Condo Sales Expected to Increase

By: Joe Pinto

Residential real estate investors have probably realized by now that they are going to be able to 'clean up'. With so many people having to face short sales, foreclosure and often the loss of their credit rating, the rental market is going to expand.

This is reinforced by the fact that it has been predicted that 2008 will see even more foreclosures and short sales than 2007.

The Chicago-Sun Times put a positive spin on the realty situation when they wrote that "amid negative reports, some real estate veterans see opportunity". They may have been referring to the fact that developers in Chicago are already planning more multi-family units in the area.

Going through the ordeal of losing your home is a terrible and a traumatic experience. Most probably, those who went through it will not want to consider becoming home-owners again for a long time - if ever. This means that after the initial shockwaves have passed and they leave the safe haven that they fled to (maybe Mum and Dad's or a friend's) they will be looking for a rental home.

They will probably feel the need for the permanence of a long term rental, and reliable long term renters are the best type of tenants for investors. This 'flood' of new rental clients is good news for people who are holding rental properties, as demand can often push up rents.

It is also good news for investors. A glut of homes on the market has been slowly bringing down the median price of a house. The opportunity to buy more bargain-priced property is out there and it makes sound investment sense to pursue it.

According to a study put out in 2007 from Harvard University, the majority of the country's rental property owners are not the mega corporations that we might expect, but private purchasers.

Individuals and married couples own over 19 million of the rental units, and corporations and business partnerships own the other 16 million. It was also reported that condo sales and rentals are expected to be the next big boom.

This indicates that there are many ordinary people who may be ready to invest in some of the cheaper deals on the market. Cheaper deals include foreclosures and short sales.

However, even traditional methods of sale through real estate agents are offering 'cheaper deals'. This is because the average home owner who wants to sell their home, must stay competitive to attract buyers.

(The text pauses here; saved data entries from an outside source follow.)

-- pv_equiv track=rewrite | github.com/jiuzhibuguniao/Test | previous/statistical rike data.py | statistic
-- ===== SOURCE A (Python) =====
-- def statistic(data):
--     dic={"0-0.5":0,'0.5-1':0,'1-2':0,'2-3':0,'3-4':0,"4-5":0,"5-inf":0}
--     for row in data:
--         if row<=500:
--             dic["0-0.5"]+=1
--         elif row<=1000:
--             dic["0.5-1"]+=1
--         elif row<=2000:
--             dic["1-2"]+=1
--         elif row<=3000:
--             dic["2-3"]+=1
--         elif row<=4000:
--             dic["3-4"]+=1
--         elif row<5000:
--             dic["4-5"]+=1
--         else:
--             dic["5-inf"]+=1
--     return dic
-- ===== SOURCE B (Python) =====
-- def statistic(data):
--     keys = ("0-0.5", "0.5-1", "1-2", "2-3", "3-4", "4-5", "5-inf")
--     cum = [sum(1 for row in data if row <= t) for t in (500, 1000, 2000, 3000, 4000)]
--     cum += [sum(1 for row in data if row < 5000), len(data)]
--     counts = [cum[0]] + [hi - lo for lo, hi in zip(cum, cum[1:])]
--     return dict(zip(keys, counts))
-- ===== Notes on version B (the rewrite author's own statement) =====
-- stated objective: alternative
-- what changed: Replaces the per-element seven-way if/elif chain updating a dict with seven independent counting passes building cumulative '<= threshold' totals (plus '< 5000' and len), whose adjacent differences give the bucket counts, zipped with the keys at the end.
import Mathlib
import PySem

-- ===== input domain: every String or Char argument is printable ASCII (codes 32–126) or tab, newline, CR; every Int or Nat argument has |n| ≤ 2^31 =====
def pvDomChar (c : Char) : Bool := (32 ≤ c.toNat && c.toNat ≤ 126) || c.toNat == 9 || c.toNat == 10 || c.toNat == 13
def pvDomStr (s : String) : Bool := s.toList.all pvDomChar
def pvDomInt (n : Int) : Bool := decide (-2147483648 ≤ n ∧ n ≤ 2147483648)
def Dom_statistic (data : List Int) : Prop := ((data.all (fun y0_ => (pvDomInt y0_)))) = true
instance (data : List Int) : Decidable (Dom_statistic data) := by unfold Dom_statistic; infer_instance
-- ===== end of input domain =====

-- B replaces A's per-element seven-way if/elif chain over an incrementally updated dict with
-- seven independent counting passes (cumulative "<= threshold" totals, plus "< 5000" and len),
-- whose adjacent differences give the bucket counts (objective: alternative).

-- ===== PORT A =====
def statDic0 : PySem.Dict String Int :=
  PySem.Dict.ofList [("0-0.5", 0), ("0.5-1", 0), ("1-2", 0), ("2-3", 0), ("3-4", 0), ("4-5", 0), ("5-inf", 0)]

def statStep (d : PySem.Dict String Int) (row : Int) : PySem.Dict String Int :=
  if row ≤ 500 then d.modify "0-0.5" 0 (· + 1)
  else if row ≤ 1000 then d.modify "0.5-1" 0 (· + 1)
  else if row ≤ 2000 then d.modify "1-2" 0 (· + 1)
  else if row ≤ 3000 then d.modify "2-3" 0 (· + 1)
  else if row ≤ 4000 then d.modify "3-4" 0 (· + 1)
  else if row < 5000 then d.modify "4-5" 0 (· + 1)
  else d.modify "5-inf" 0 (· + 1)

def statistic (data : List Int) : List (String × Int) :=
  (data.foldl statStep statDic0).items

-- ===== PORT B =====
def statKeys : List String := ["0-0.5", "0.5-1", "1-2", "2-3", "3-4", "4-5", "5-inf"]

-- sum(1 for row in data if row <= t)
def cntLe (data : List Int) (t : Int) : Int :=
  data.foldl (fun a r => if r ≤ t then a + 1 else a) 0

-- sum(1 for row in data if row < 5000)
def cntLt5000 (data : List Int) : Int :=
  data.foldl (fun a r => if r < 5000 then a + 1 else a) 0

def statistic_alt (data : List Int) : List (String × Int) :=
  let cum : List Int :=
    ([500, 1000, 2000, 3000, 4000] : List Int).map (cntLe data)
      ++ [cntLt5000 data, (data.length : Int)]
  let counts : List Int :=
    cum.getD 0 0 :: (List.zip cum (cum.drop 1)).map (fun p => p.2 - p.1)
  List.zip statKeys counts

-- ===== PRECONDITION & SPEC =====
def Spec_statistic (data : List Int) (out : List (String × Int)) : Prop := out = statistic_alt data
instance (data : List Int) (out : List (String × Int)) : Decidable (Spec_statistic data out) := by unfold Spec_statistic; infer_instance

-- ===== CLAIM (what is proved, stated in full; the proofs are below) =====
def Claim_equal_statistic : Prop := ∀ (data : List Int), Dom_statistic data → Spec_statistic data (statistic data)

-- ===== LEMMAS AND PROOFS =====

-- the dict A's loop maintains, as a function of the seven counts
def mkStatD (c0 c1 c2 c3 c4 c5 c6 : Int) : PySem.Dict String Int :=
  PySem.Dict.mk [("0-0.5", c0), ("0.5-1", c1), ("1-2", c2), ("2-3", c3), ("3-4", c4), ("4-5", c5), ("5-inf", c6)]

theorem cntLe_shift (t : Int) : ∀ (data : List Int) (c : Int),
    data.foldl (fun a r => if r ≤ t then a + 1 else a) c
      = c + data.foldl (fun a r => if r ≤ t then a + 1 else a) 0 := by
  intro data
  induction data with
  | nil => intro c; simp
  | cons r rest ih =>
    intro c
    rw [List.foldl_cons, List.foldl_cons, ih, ih (if r ≤ t then 0 + 1 else 0)]
    split_ifs <;> omega

theorem cntLt5000_shift : ∀ (data : List Int) (c : Int),
    data.foldl (fun a r => if r < 5000 then a + 1 else a) c
      = c + data.foldl (fun a r => if r < 5000 then a + 1 else a) 0 := by
  intro data
  induction data with
  | nil => intro c; simp
  | cons r rest ih =>
    intro c
    rw [List.foldl_cons, List.foldl_cons, ih, ih (if r < 5000 then 0 + 1 else 0)]
    split_ifs <;> omega

theorem cntLe_cons (t r : Int) (rest : List Int) :
    cntLe (r :: rest) t = (if r ≤ t then 1 else 0) + cntLe rest t := by
  unfold cntLe
  rw [List.foldl_cons, cntLe_shift]
  split_ifs <;> omega

theorem cntLt5000_cons (r : Int) (rest : List Int) :
    cntLt5000 (r :: rest) = (if r < 5000 then 1 else 0) + cntLt5000 rest := by
  unfold cntLt5000
  rw [List.foldl_cons, cntLt5000_shift]
  split_ifs <;> omega

-- main invariant: A's dict loop from a general accumulator, expressed via B's counts
theorem stat_loop : ∀ (data : List Int) (c0 c1 c2 c3 c4 c5 c6 : Int),
    (data.foldl statStep (mkStatD c0 c1 c2 c3 c4 c5 c6)).items
      = List.zip statKeys
          [c0 + cntLe data 500,
           c1 + (cntLe data 1000 - cntLe data 500),
           c2 + (cntLe data 2000 - cntLe data 1000),
           c3 + (cntLe data 3000 - cntLe data 2000),
           c4 + (cntLe data 4000 - cntLe data 3000),
           c5 + (cntLt5000 data - cntLe data 4000),
           c6 + ((data.length : Int) - cntLt5000 data)] := by
  intro data
  induction data with
  | nil =>
    intro c0 c1 c2 c3 c4 c5 c6
    simp [mkStatD, statKeys, cntLe, cntLt5000]
  | cons row rest ih =>
    intro c0 c1 c2 c3 c4 c5 c6
    rw [List.foldl_cons]
    simp only [cntLe_cons, cntLt5000_cons, List.length_cons]
    by_cases h1 : row ≤ 500
    · have hA : statStep (mkStatD c0 c1 c2 c3 c4 c5 c6) row = mkStatD (c0+1) c1 c2 c3 c4 c5 c6 := by
        simp [mkStatD, statStep, h1, PySem.Dict.modify, PySem.Dict.getD, PySem.Dict.get?, PySem.Dict.insert, PySem.Dict.contains]
      have h2 : row ≤ 1000 := by omega
      have h3 : row ≤ 2000 := by omega
      have h4 : row ≤ 3000 := by omega
      have h5 : row ≤ 4000 := by omega
      have h6 : row < 5000 := by omega
      rw [hA, ih]
      exact congrArg (List.zip statKeys) (by simp only [List.cons.injEq, and_true]; push_cast; split_ifs <;> omega)
    · by_cases h2 : row ≤ 1000
      · have hA : statStep (mkStatD c0 c1 c2 c3 c4 c5 c6) row = mkStatD c0 (c1+1) c2 c3 c4 c5 c6 := by
          simp [mkStatD, statStep, h1, h2, PySem.Dict.modify, PySem.Dict.getD, PySem.Dict.get?, PySem.Dict.insert, PySem.Dict.contains]
        have h3 : row ≤ 2000 := by omega
        have h4 : row ≤ 3000 := by omega
        have h5 : row ≤ 4000 := by omega
        have h6 : row < 5000 := by omega
        rw [hA, ih]
        exact congrArg (List.zip statKeys) (by simp only [List.cons.injEq, and_true]; push_cast; split_ifs <;> omega)
      · by_cases h3 : row ≤ 2000
        · have hA : statStep (mkStatD c0 c1 c2 c3 c4 c5 c6) row = mkStatD c0 c1 (c2+1) c3 c4 c5 c6 := by
            simp [mkStatD, statStep, h1, h2, h3, PySem.Dict.modify, PySem.Dict.getD, PySem.Dict.get?, PySem.Dict.insert, PySem.Dict.contains]
          have h4 : row ≤ 3000 := by omega
          have h5 : row ≤ 4000 := by omega
          have h6 : row < 5000 := by omega
          rw [hA, ih]
          exact congrArg (List.zip statKeys) (by simp only [List.cons.injEq, and_true]; push_cast; split_ifs <;> omega)
        · by_cases h4 : row ≤ 3000
          · have hA : statStep (mkStatD c0 c1 c2 c3 c4 c5 c6) row = mkStatD c0 c1 c2 (c3+1) c4 c5 c6 := by
              simp [mkStatD, statStep, h1, h2, h3, h4, PySem.Dict.modify, PySem.Dict.getD, PySem.Dict.get?, PySem.Dict.insert, PySem.Dict.contains]
            have h5 : row ≤ 4000 := by omega
            have h6 : row < 5000 := by omega
            rw [hA, ih]
            exact congrArg (List.zip statKeys) (by simp only [List.cons.injEq, and_true]; push_cast; split_ifs <;> omega)
          · by_cases h5 : row ≤ 4000
            · have hA : statStep (mkStatD c0 c1 c2 c3 c4 c5 c6) row = mkStatD c0 c1 c2 c3 (c4+1) c5 c6 := by
                simp [mkStatD, statStep, h1, h2, h3, h4, h5, PySem.Dict.modify, PySem.Dict.getD, PySem.Dict.get?, PySem.Dict.insert, PySem.Dict.contains]
              have h6 : row < 5000 := by omega
              rw [hA, ih]
              exact congrArg (List.zip statKeys) (by simp only [List.cons.injEq, and_true]; push_cast; split_ifs <;> omega)
            · by_cases h6 : row < 5000
              · have hA : statStep (mkStatD c0 c1 c2 c3 c4 c5 c6) row = mkStatD c0 c1 c2 c3 c4 (c5+1) c6 := by
                  simp [mkStatD, statStep, h1, h2, h3, h4, h5, h6, PySem.Dict.modify, PySem.Dict.getD, PySem.Dict.get?, PySem.Dict.insert, PySem.Dict.contains]
                rw [hA, ih]
                exact congrArg (List.zip statKeys) (by simp only [List.cons.injEq, and_true]; push_cast; split_ifs <;> omega)
              · have hA : statStep (mkStatD c0 c1 c2 c3 c4 c5 c6) row = mkStatD c0 c1 c2 c3 c4 c5 (c6+1) := by
                  simp [mkStatD, statStep, h1, h2, h3, h4, h5, h6, PySem.Dict.modify, PySem.Dict.getD, PySem.Dict.get?, PySem.Dict.insert, PySem.Dict.contains]
                rw [hA, ih]
                exact congrArg (List.zip statKeys) (by simp only [List.cons.injEq, and_true]; push_cast; split_ifs <;> omega)

-- B's result written with the same seven count expressions
theorem alt_eq (data : List Int) :
    statistic_alt data
      = List.zip statKeys
          [cntLe data 500,
           cntLe data 1000 - cntLe data 500,
           cntLe data 2000 - cntLe data 1000,
           cntLe data 3000 - cntLe data 2000,
           cntLe data 4000 - cntLe data 3000,
           cntLt5000 data - cntLe data 4000,
           (data.length : Int) - cntLt5000 data] := by
  simp [statistic_alt, List.zip]

-- ===== VERDICT (by name: the statement is the Claim_ definition above) =====
theorem statistic_spec : Claim_equal_statistic := by
  intro data _
  unfold Spec_statistic statistic
  have h0 : statDic0 = mkStatD 0 0 0 0 0 0 0 := rfl
  rw [h0, stat_loop data 0 0 0 0 0 0 0, alt_eq]
  simp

Staying competitive is determined by the simple law of supply and demand. Wherever and whenever there is an over supply of anything, including homes for sale, the market price will inevitably drop.

All of the information, predictions and current climate are pointing to opportune realty investment chances right now. This applies to almost all areas of the US. Realty reports show that 19 out of 22 metro real estate areas in the US have suffered drops in realty value and activity.

The ripe investment situation is even further boosted by the fact that mortgage rates have dropped a full point since December 2007. Eventually it will come full circle; as the demand to buy cheaper homes increases, the law of supply and demand will prevail, and house prices will start to edge up.